Given information:
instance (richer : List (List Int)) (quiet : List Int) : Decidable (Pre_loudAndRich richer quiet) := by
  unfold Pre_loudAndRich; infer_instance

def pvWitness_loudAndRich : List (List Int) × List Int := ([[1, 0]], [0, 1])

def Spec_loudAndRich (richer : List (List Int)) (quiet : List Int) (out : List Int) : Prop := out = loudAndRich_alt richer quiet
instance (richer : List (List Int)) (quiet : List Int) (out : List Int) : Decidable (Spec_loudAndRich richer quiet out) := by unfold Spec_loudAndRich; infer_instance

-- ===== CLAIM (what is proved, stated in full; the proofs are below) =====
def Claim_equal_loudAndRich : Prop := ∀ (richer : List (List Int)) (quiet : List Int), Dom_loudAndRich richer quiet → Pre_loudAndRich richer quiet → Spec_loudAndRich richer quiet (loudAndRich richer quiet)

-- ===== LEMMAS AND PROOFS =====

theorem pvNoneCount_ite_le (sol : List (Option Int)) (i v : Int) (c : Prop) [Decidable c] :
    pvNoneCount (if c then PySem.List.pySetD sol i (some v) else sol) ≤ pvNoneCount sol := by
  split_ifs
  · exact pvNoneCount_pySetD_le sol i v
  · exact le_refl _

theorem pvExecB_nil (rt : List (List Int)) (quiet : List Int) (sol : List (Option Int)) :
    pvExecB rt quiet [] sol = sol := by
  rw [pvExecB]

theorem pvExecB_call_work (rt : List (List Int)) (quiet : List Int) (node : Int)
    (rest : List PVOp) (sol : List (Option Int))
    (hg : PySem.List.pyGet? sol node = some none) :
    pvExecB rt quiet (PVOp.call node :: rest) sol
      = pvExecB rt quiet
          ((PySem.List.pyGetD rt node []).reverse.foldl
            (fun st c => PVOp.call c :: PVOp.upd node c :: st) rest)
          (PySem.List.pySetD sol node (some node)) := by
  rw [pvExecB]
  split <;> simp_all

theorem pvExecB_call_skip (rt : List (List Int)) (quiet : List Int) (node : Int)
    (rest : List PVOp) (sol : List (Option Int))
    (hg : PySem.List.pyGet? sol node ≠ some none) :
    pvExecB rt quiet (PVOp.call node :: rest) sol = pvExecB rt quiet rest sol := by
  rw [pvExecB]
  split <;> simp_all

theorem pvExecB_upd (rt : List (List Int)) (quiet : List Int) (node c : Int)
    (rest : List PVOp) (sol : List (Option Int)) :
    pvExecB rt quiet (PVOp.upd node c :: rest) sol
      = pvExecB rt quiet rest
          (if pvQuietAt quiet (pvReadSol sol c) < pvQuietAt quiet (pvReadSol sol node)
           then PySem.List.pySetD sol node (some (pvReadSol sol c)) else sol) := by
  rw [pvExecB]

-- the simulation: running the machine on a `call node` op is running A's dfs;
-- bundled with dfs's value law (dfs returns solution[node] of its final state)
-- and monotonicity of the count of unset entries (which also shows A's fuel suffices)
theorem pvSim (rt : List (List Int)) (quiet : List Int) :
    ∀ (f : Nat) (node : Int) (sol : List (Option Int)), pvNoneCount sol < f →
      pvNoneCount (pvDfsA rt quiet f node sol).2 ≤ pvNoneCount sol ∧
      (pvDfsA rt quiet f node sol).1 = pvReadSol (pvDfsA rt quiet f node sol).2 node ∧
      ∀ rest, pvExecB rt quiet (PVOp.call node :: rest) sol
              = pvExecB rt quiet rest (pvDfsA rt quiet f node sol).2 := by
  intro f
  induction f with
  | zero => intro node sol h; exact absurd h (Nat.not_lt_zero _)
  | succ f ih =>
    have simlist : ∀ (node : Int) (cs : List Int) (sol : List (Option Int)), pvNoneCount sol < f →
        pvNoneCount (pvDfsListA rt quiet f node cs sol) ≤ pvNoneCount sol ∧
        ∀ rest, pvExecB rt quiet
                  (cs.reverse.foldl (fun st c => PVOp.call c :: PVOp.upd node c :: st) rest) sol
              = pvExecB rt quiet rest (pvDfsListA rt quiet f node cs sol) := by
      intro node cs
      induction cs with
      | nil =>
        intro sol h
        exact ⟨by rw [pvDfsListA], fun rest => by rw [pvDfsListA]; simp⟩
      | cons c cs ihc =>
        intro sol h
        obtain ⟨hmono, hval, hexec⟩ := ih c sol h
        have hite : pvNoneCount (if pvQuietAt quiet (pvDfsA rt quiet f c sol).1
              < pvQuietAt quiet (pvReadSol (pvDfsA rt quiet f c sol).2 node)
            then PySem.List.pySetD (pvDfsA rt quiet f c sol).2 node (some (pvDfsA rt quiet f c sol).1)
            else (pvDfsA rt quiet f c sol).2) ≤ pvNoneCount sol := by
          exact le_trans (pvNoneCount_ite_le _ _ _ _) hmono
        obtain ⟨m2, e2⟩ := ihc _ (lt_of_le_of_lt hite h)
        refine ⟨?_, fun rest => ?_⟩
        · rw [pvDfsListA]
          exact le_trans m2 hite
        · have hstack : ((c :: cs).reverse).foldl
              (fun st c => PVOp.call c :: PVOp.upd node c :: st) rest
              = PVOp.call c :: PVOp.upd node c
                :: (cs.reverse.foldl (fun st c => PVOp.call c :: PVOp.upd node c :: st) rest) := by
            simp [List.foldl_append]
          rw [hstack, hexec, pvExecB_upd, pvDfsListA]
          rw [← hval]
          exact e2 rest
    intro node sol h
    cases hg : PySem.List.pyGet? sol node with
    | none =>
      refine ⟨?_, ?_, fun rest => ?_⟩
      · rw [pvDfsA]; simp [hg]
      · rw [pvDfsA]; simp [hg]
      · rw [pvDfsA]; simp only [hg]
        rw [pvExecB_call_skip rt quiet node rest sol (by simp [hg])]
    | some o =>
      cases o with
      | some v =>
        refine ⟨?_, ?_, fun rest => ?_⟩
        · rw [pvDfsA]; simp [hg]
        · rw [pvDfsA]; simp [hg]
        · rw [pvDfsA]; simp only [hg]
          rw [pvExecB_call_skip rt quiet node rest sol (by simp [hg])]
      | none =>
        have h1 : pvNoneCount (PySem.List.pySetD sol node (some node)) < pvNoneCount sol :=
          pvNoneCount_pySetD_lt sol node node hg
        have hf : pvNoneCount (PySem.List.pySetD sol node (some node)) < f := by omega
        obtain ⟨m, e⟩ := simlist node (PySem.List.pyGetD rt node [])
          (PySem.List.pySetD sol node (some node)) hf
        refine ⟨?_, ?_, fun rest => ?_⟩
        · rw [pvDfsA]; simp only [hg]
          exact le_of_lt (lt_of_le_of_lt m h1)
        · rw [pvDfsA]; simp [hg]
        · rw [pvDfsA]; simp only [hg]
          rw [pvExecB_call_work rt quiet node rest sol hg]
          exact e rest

...

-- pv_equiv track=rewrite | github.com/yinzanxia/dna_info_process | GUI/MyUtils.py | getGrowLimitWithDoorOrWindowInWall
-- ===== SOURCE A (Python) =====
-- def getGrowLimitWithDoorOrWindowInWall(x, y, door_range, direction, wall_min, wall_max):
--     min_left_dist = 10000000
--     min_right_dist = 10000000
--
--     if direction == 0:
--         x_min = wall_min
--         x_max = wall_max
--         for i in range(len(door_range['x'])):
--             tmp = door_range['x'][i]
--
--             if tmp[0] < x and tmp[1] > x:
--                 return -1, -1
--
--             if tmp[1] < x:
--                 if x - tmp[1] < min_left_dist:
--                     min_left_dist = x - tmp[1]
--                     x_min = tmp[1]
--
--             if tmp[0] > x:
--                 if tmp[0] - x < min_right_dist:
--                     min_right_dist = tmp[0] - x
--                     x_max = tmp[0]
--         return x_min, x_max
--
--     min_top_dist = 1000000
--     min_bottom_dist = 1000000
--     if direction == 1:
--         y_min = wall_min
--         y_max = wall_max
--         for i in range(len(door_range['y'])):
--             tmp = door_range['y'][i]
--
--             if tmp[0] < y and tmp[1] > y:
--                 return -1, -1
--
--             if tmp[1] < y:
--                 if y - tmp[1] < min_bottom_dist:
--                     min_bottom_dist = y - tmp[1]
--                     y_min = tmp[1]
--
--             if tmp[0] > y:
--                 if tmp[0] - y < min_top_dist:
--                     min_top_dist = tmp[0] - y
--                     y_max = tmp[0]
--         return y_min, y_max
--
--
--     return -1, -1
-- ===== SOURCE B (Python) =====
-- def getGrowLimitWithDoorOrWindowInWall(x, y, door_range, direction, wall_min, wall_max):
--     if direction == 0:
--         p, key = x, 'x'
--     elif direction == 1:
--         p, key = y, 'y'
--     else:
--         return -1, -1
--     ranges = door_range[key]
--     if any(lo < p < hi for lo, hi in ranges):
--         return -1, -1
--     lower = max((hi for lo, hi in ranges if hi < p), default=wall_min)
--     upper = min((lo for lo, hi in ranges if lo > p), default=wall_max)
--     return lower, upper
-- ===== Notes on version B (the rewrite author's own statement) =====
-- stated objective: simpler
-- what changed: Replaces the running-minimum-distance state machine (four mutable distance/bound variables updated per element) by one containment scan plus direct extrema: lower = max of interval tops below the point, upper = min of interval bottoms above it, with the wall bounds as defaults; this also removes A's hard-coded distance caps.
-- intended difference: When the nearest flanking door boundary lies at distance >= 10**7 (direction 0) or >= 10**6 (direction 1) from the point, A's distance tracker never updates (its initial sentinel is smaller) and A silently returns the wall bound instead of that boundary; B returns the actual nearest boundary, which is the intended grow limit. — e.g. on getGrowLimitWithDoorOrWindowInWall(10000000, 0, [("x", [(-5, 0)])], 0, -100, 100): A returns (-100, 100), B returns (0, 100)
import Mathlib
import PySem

Task statement: Across the whole listing above, tally each line where the string "returns" occurs, and give the number and nothing more.

Written solution: 2